2.2 AI Optimization Techniques
Optimization techniques play a key role in job scheduling by finding the best solutions in dynamic environments. This paper introduces evolutionary algorithms, swarm intelligence algorithms, bio-inspired algorithms, and gradient-based optimization methods.
Evolutionary Algorithms: For example, Genetic Algorithms (GAs) simulate natural selection processes to gradually optimize resource allocation and job sequences. Lane et al. (2022) proposed a dynamic hierarchical connection system based on GA, significantly reducing the completion time of heterogeneous tasks.
Swarm Intelligence Algorithms: Techniques such as Particle Swarm Optimization (PSO) and Ant Colony Optimization (ACO) simulate group behavior to find optimal scheduling solutions.

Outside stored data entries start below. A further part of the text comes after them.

-- pv_equiv track=rewrite | github.com/ssg-js/Course | 01_python/lecture/0726/0726_practice.py | low_and_up
-- ===== SOURCE A (Python) =====
-- def low_and_up(word):
--     changed = ''
--     num = 1
--     for digit in word:
--         if (num % 2 == 1) and (digit.isupper()):
--             # 홀수번째 문자가 대문자인 경우
--             changed += chr(ord(digit) + (ord('a') - ord('A')))
--         elif (num % 2 == 0) and (digit.islower()):
--             # 짝수번째 문자가 소문자인 경우
--             changed += chr(ord(digit) + (ord('A') - ord('a')))
--         else:  # 바꾸지 않아도 되는 경우
--             changed += digit
--         num += 1
--     return changed
-- ===== SOURCE B (Python) =====
-- def low_and_up(word):
--     out = []
--     it = iter(word)
--     for a in it:
--         out.append(chr(ord(a) + 32) if a.isupper() else a)
--         b = next(it, None)
--         if b is None:
--             break
--         out.append(chr(ord(b) - 32) if b.islower() else b)
--     return ''.join(out)
-- ===== Notes on version B (the rewrite author's own statement) =====
-- stated objective: alternative
-- what changed: B consumes the string two characters at a time (pair recursion, no position counter or parity test), appending to a list joined once at the end, instead of A's single loop with a running counter, per-character parity check and repeated string concatenation.
import Mathlib
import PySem

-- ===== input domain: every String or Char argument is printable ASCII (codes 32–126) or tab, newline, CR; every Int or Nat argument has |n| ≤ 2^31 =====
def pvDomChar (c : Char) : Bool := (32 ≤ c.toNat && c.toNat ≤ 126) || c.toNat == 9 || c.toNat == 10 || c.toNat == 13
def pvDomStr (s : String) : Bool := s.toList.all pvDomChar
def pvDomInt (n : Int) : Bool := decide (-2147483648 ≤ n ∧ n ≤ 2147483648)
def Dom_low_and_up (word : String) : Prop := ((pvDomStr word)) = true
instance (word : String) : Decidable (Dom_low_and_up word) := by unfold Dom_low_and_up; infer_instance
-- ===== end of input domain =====

-- B changes the decomposition: pair-at-a-time recursion instead of a counter with a parity test; equivalence of return values is proved for all inputs.

-- ===== PORT A =====
-- one loop step of A: parity of the running counter decides the transform
def pvStepA (st : List Char × Int) (c : Char) : List Char × Int :=
  if PySem.Int.mod st.2 2 = 1 ∧ PySem.Chars.isupper c then
    (st.1 ++ [Char.ofNat (c.toNat + 32)], st.2 + 1)
  else if PySem.Int.mod st.2 2 = 0 ∧ PySem.Chars.islower c then
    (st.1 ++ [Char.ofNat (c.toNat - 32)], st.2 + 1)
  else
    (st.1 ++ [c], st.2 + 1)

def low_and_up (word : String) : String :=
  String.ofList (word.toList.foldl pvStepA ([], 1)).1

-- ===== PORT B =====
def pvLowT (c : Char) : Char :=
  if PySem.Chars.isupper c then Char.ofNat (c.toNat + 32) else c

def pvUpT (c : Char) : Char :=
  if PySem.Chars.islower c then Char.ofNat (c.toNat - 32) else c

-- B's pairwise consumption of the character stream
def pvPairGo : List Char → List Char
  | [] => []
  | [a] => [pvLowT a]
  | a :: b :: rest => pvLowT a :: pvUpT b :: pvPairGo rest

def low_and_up_alt (word : String) : String :=
  String.ofList (pvPairGo word.toList)

-- ===== PRECONDITION & SPEC =====
def Spec_low_and_up (word : String) (out : String) : Prop := out = low_and_up_alt word
instance (word : String) (out : String) : Decidable (Spec_low_and_up word out) := by unfold Spec_low_and_up; infer_instance

-- ===== CLAIM (what is proved, stated in full; the proofs are below) =====
def Claim_equal_low_and_up : Prop := ∀ (word : String), Dom_low_and_up word → Spec_low_and_up word (low_and_up word)

-- ===== LEMMAS AND PROOFS =====

lemma pvStepA_odd (acc : List Char) (n : Int) (c : Char) (h : PySem.Int.mod n 2 = 1) :
    pvStepA (acc, n) c = (acc ++ [pvLowT c], n + 1) := by
  have h0 : PySem.Int.mod n 2 ≠ 0 := by rw [h]; decide
  unfold pvStepA pvLowT
  by_cases hu : PySem.Chars.isupper c
  · rw [if_pos ⟨h, hu⟩, if_pos hu]
  · rw [if_neg (fun hc => hu hc.2), if_neg (fun hc => h0 hc.1), if_neg hu]

lemma pvStepA_even (acc : List Char) (n : Int) (c : Char) (h : PySem.Int.mod n 2 = 0) :
    pvStepA (acc, n) c = (acc ++ [pvUpT c], n + 1) := by
  have h1 : PySem.Int.mod n 2 ≠ 1 := by rw [h]; decide
  unfold pvStepA pvUpT
  by_cases hl : PySem.Chars.islower c
  · rw [if_neg (fun hc => h1 hc.1), if_pos ⟨h, hl⟩, if_pos hl]
  · rw [if_neg (fun hc => h1 hc.1), if_neg (fun hc => hl hc.2), if_neg hl]

lemma pvMod_succ_of_odd (n : Int) (h : PySem.Int.mod n 2 = 1) : PySem.Int.mod (n + 1) 2 = 0 := by
  rw [PySem.Int.mod_eq_emod_of_pos (by omega)] at h ⊢; omega

lemma pvMod_succ2_of_odd (n : Int) (h : PySem.Int.mod n 2 = 1) : PySem.Int.mod (n + 1 + 1) 2 = 1 := by
  rw [PySem.Int.mod_eq_emod_of_pos (by omega)] at h ⊢; omega

lemma pvFoldl_eq_pairGo (cs : List Char) :
    ∀ (acc : List Char) (n : Int), PySem.Int.mod n 2 = 1 →
      (cs.foldl pvStepA (acc, n)).1 = acc ++ pvPairGo cs := by
  induction cs using pvPairGo.induct with
  | case1 => intro acc n _; simp [pvPairGo]
  | case2 a =>
      intro acc n h
      simp [List.foldl, pvStepA_odd acc n a h, pvPairGo]
  | case3 a b rest ih =>
      intro acc n h
      have h1 := pvMod_succ_of_odd n h
      have h2 := pvMod_succ2_of_odd n h
      simp only [List.foldl, pvStepA_odd acc n a h, pvStepA_even _ _ b h1]
      rw [ih _ _ h2]
      simp [pvPairGo]

-- ===== VERDICT (by name: the statement is the Claim_ definition above) =====
theorem low_and_up_spec : Claim_equal_low_and_up := by
  intro word _
  unfold Spec_low_and_up low_and_up low_and_up_alt
  rw [pvFoldl_eq_pairGo word.toList [] 1 (by decide)]
  rfl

For example, Gouasmi et al. (2017) proposed a distributed scheduling algorithm based on PSO, significantly reducing the cost of MapReduce jobs.
2.3 Hybrid AI Models
Hybrid AI models combine multiple AI technologies to provide more comprehensive solutions. For instance, Ali and Ali (2023) proposed a cloud-fog edge scheduling method that integrates the Catastrophic Genetic Algorithm (CGA) with a blockchain-based trust framework, significantly improving job scheduling efficiency.
3. Future Research Directions
This paper proposes three main directions for future research: scalability, better integration of AI with traditional scheduling methods, and the application of emerging technologies such as edge computing and blockchain. These directions aim to further enhance the adaptability, security, and energy efficiency of cloud job scheduling.

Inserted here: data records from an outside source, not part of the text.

-- pv_equiv track=rewrite | github.com/EvgSkv/logica | compiler/universe.py | FieldValuesAsList
-- ===== SOURCE A (Python) =====
-- import copy
--
-- def FieldValuesAsList(field_values):
--   field_values = copy.deepcopy(field_values)
--   if '__rule_text' in field_values:
--     del field_values['__rule_text']
--   field_values_list = []
--   for i in range(len(field_values)):
--     i = str(i + 1)
--     if i not in field_values:
--       return None  # Error!
--     field_values_list.append(field_values[i])
--   return field_values_list
-- ===== SOURCE B (Python) =====
-- import copy
--
-- def FieldValuesAsList(field_values):
--   field_values = copy.deepcopy(field_values)
--   field_values.pop('__rule_text', None)
--   n = len(field_values)
--   pos = {str(i): i for i in range(1, n + 1)}
--   slots = [''] * n  # placeholder never escapes: n distinct keys scatter onto all n slots
--   for k, v in field_values.items():
--     i = pos.get(k)
--     if i is None:
--       return None  # Error!
--     slots[i - 1] = v
--   return slots
-- ===== Notes on version B (the rewrite author's own statement) =====
-- stated objective: alternative
-- what changed: Inverts A's gather loop (iterate indices 1..n, look each str(i) up in the dict, append) into a scatter: build the inverse index map {str(i): i} once, then a single pass over the dict's items places each value directly into its output slot, failing on any key outside the map.
import Mathlib
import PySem

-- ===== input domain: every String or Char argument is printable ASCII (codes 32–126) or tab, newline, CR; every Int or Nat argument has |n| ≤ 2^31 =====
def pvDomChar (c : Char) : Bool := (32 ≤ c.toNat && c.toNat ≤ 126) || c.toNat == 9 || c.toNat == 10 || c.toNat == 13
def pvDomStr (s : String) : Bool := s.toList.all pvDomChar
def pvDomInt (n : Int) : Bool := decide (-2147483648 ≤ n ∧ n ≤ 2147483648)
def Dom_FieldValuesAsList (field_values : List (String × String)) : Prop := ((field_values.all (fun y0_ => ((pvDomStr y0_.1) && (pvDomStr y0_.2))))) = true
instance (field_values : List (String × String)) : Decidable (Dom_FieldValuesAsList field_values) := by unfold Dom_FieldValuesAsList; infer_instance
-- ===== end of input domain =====

-- B inverts A's gather loop (index i ↦ dict lookup ↦ append) into a scatter: a precomputed
-- inverse index map {str(i): i}, one pass over the dict's items placing each value into its slot.
-- Objective: alternative (same cost, inverse traversal). Return-value equivalence only:
-- A mutates only its own deepcopy, so callers observe nothing.

-- ===== PORT A =====
-- the loop 'for i in range(len(field_values)): i = str(i + 1); if i not in …: return None; ….append(…)'
def fvLoopA (d : PySem.Dict String String) : List Int → List String → Option (List String)
  | [], acc => some acc
  | i :: rest, acc =>
    let s := PySem.Int.toStr (i + 1)
    -- 'field_values[i]' is guarded by the membership test, so the getD default is never used
    if d.contains s then fvLoopA d rest (acc ++ [d.getD s ""]) else none

def FieldValuesAsList (field_values : List (String × String)) : Option (List String) :=
  let d := PySem.Dict.ofList field_values
  let d := if d.contains "__rule_text" then d.erase "__rule_text" else d
  fvLoopA d (PySem.List.pyRange 0 (d.size : Int) 1) []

Conclusion and Significance
By comprehensively reviewing AI-driven job scheduling technologies, this paper reveals their immense potential in cloud computing. AI technologies not only improve resource utilization and system performance but also significantly reduce energy consumption and operational costs. This research provides important theoretical support and practical guidance for future cloud job scheduling, offering significant scientific value and application prospects.
Research Highlights
- Comprehensiveness: This paper is the first to comprehensively review AI-driven job scheduling technologies, covering multiple fields such as machine learning, optimization techniques, and hybrid AI models.
- Innovation: It proposes several novel scheduling methods, such as Spark job scheduling based on deep reinforcement learning and cloud-fog edge scheduling based on genetic algorithms.
- Practicality: The research findings can be directly applied to real-world cloud computing environments, helping enterprises improve resource utilization and reduce operational costs.
Other Valuable Information
This paper also explores the application of AI technologies in edge computing and blockchain, providing new directions for future research. For example, integrating blockchain technology can enhance the security and transparency of job scheduling, while edge computing can significantly reduce latency and improve real-time performance.
Through this research, we can see the broad application prospects of AI technologies in cloud computing, which are expected to further drive the development and application of cloud computing technologies in the future.